Work to complete. Pick out each line in these entries that contains the string "foldl".

Dataset extract.
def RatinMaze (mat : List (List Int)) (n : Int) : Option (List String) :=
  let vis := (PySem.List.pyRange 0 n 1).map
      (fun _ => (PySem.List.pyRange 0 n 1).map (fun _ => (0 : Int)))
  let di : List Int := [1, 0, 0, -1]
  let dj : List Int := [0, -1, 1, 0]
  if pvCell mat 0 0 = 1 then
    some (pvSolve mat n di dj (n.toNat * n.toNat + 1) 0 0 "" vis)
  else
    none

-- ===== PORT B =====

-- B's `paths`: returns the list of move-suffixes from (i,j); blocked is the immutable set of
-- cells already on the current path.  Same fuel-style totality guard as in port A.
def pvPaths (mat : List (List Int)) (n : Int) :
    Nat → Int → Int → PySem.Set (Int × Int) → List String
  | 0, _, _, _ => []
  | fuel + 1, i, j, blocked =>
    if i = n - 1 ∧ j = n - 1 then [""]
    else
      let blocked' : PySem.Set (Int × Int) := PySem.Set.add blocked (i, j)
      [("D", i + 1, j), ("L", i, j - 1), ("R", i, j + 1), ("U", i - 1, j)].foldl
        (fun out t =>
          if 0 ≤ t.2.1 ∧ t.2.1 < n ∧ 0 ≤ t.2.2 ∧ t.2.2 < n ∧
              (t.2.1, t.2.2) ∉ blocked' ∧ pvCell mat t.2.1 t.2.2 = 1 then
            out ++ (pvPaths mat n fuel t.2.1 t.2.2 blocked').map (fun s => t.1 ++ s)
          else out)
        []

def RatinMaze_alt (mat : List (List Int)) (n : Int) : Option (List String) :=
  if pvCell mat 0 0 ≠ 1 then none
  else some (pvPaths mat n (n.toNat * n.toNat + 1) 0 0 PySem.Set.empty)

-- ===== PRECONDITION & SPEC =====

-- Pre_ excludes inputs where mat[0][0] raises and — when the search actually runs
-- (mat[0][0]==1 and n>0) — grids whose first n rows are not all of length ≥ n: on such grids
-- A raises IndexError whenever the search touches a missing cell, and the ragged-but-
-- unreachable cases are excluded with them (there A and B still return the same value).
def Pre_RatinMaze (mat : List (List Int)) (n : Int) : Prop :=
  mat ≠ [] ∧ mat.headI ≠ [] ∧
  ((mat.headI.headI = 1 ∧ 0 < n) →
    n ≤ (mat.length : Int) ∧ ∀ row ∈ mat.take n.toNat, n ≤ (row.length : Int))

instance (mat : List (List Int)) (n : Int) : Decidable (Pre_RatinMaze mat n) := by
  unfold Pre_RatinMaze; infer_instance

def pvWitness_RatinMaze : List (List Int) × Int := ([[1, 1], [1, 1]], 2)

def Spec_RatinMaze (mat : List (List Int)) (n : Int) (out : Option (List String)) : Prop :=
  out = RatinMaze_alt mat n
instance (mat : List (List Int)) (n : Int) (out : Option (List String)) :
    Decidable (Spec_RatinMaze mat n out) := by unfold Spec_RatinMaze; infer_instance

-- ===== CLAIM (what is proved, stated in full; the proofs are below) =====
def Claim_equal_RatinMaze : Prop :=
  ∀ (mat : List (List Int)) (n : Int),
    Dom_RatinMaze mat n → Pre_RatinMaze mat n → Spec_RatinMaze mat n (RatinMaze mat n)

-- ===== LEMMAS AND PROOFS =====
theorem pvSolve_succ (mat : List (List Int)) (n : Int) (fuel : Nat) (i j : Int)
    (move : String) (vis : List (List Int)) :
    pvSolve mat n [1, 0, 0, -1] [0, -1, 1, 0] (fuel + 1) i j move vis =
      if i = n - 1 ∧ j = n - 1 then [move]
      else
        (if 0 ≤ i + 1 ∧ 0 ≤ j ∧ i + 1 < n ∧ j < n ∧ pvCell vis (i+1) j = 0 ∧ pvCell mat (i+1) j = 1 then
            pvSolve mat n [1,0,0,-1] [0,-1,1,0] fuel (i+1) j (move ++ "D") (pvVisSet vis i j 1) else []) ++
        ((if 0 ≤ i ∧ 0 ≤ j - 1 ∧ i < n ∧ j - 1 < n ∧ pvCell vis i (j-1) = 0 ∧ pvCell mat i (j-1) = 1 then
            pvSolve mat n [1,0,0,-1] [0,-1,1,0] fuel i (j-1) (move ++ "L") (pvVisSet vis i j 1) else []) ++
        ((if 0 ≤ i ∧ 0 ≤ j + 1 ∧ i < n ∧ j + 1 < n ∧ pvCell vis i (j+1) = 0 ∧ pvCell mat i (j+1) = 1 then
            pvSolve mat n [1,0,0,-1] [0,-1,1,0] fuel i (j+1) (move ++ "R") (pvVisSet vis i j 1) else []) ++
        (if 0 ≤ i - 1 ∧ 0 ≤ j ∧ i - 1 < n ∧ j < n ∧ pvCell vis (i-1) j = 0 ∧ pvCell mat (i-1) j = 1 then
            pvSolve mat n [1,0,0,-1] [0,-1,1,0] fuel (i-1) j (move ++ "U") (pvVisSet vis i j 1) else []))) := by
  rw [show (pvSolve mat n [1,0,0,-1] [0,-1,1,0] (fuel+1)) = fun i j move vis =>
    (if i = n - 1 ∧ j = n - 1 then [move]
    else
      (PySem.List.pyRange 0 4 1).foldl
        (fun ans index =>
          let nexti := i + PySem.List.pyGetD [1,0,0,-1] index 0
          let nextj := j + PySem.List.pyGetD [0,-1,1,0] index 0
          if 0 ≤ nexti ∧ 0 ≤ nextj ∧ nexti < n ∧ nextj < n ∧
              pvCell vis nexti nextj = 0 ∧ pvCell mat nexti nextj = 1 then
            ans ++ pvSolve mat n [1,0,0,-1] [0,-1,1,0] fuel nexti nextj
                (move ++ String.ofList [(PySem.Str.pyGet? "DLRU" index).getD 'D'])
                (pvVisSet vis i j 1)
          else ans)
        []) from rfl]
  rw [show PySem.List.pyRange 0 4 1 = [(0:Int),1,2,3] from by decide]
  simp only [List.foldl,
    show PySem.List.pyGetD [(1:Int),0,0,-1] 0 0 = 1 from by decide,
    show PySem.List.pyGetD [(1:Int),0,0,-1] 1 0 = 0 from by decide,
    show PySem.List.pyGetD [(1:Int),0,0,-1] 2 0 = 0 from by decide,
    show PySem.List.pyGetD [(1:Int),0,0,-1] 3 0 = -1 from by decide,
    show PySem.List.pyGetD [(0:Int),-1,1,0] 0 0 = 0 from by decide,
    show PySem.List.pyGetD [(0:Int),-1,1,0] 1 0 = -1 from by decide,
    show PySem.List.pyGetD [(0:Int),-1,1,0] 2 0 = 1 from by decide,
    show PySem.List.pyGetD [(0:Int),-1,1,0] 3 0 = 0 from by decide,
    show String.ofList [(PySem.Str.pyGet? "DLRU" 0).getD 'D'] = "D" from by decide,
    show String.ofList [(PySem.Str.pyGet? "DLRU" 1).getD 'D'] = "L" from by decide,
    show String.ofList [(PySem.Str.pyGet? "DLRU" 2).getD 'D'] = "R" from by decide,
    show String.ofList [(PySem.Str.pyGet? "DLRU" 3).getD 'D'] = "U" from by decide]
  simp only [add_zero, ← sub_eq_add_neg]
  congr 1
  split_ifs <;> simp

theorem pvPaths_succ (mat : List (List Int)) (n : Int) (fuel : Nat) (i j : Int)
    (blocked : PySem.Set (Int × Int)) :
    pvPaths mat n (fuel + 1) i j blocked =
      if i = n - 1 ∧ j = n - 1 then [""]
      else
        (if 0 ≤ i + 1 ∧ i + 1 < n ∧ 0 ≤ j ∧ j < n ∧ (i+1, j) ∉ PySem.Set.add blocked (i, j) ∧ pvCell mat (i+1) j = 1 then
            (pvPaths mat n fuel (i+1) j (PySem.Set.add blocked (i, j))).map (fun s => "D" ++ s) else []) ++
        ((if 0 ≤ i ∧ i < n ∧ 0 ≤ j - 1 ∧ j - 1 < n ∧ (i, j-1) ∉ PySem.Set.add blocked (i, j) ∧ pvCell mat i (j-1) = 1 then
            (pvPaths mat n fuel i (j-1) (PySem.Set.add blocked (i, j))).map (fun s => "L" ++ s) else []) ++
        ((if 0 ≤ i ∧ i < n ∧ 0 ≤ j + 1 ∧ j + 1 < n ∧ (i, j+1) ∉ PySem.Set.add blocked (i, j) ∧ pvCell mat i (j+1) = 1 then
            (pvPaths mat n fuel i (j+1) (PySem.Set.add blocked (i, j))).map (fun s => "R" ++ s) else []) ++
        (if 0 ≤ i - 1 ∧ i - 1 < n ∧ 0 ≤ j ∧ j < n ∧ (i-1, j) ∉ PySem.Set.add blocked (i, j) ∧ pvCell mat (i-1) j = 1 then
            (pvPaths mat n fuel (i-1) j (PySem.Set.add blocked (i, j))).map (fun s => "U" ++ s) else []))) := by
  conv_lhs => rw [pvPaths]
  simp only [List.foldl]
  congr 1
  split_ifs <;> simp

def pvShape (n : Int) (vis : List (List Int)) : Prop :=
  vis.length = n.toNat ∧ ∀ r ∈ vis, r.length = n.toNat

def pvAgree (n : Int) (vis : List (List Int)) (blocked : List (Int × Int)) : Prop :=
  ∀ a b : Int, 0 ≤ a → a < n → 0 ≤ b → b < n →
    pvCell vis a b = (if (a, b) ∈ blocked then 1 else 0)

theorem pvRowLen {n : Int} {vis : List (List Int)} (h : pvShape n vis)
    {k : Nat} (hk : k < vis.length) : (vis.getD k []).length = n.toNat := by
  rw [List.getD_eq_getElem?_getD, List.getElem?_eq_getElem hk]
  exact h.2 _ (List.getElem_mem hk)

Response to this task.
      [("D", i + 1, j), ("L", i, j - 1), ("R", i, j + 1), ("U", i - 1, j)].foldl
      (PySem.List.pyRange 0 4 1).foldl
  simp only [List.foldl,
  simp only [List.foldl]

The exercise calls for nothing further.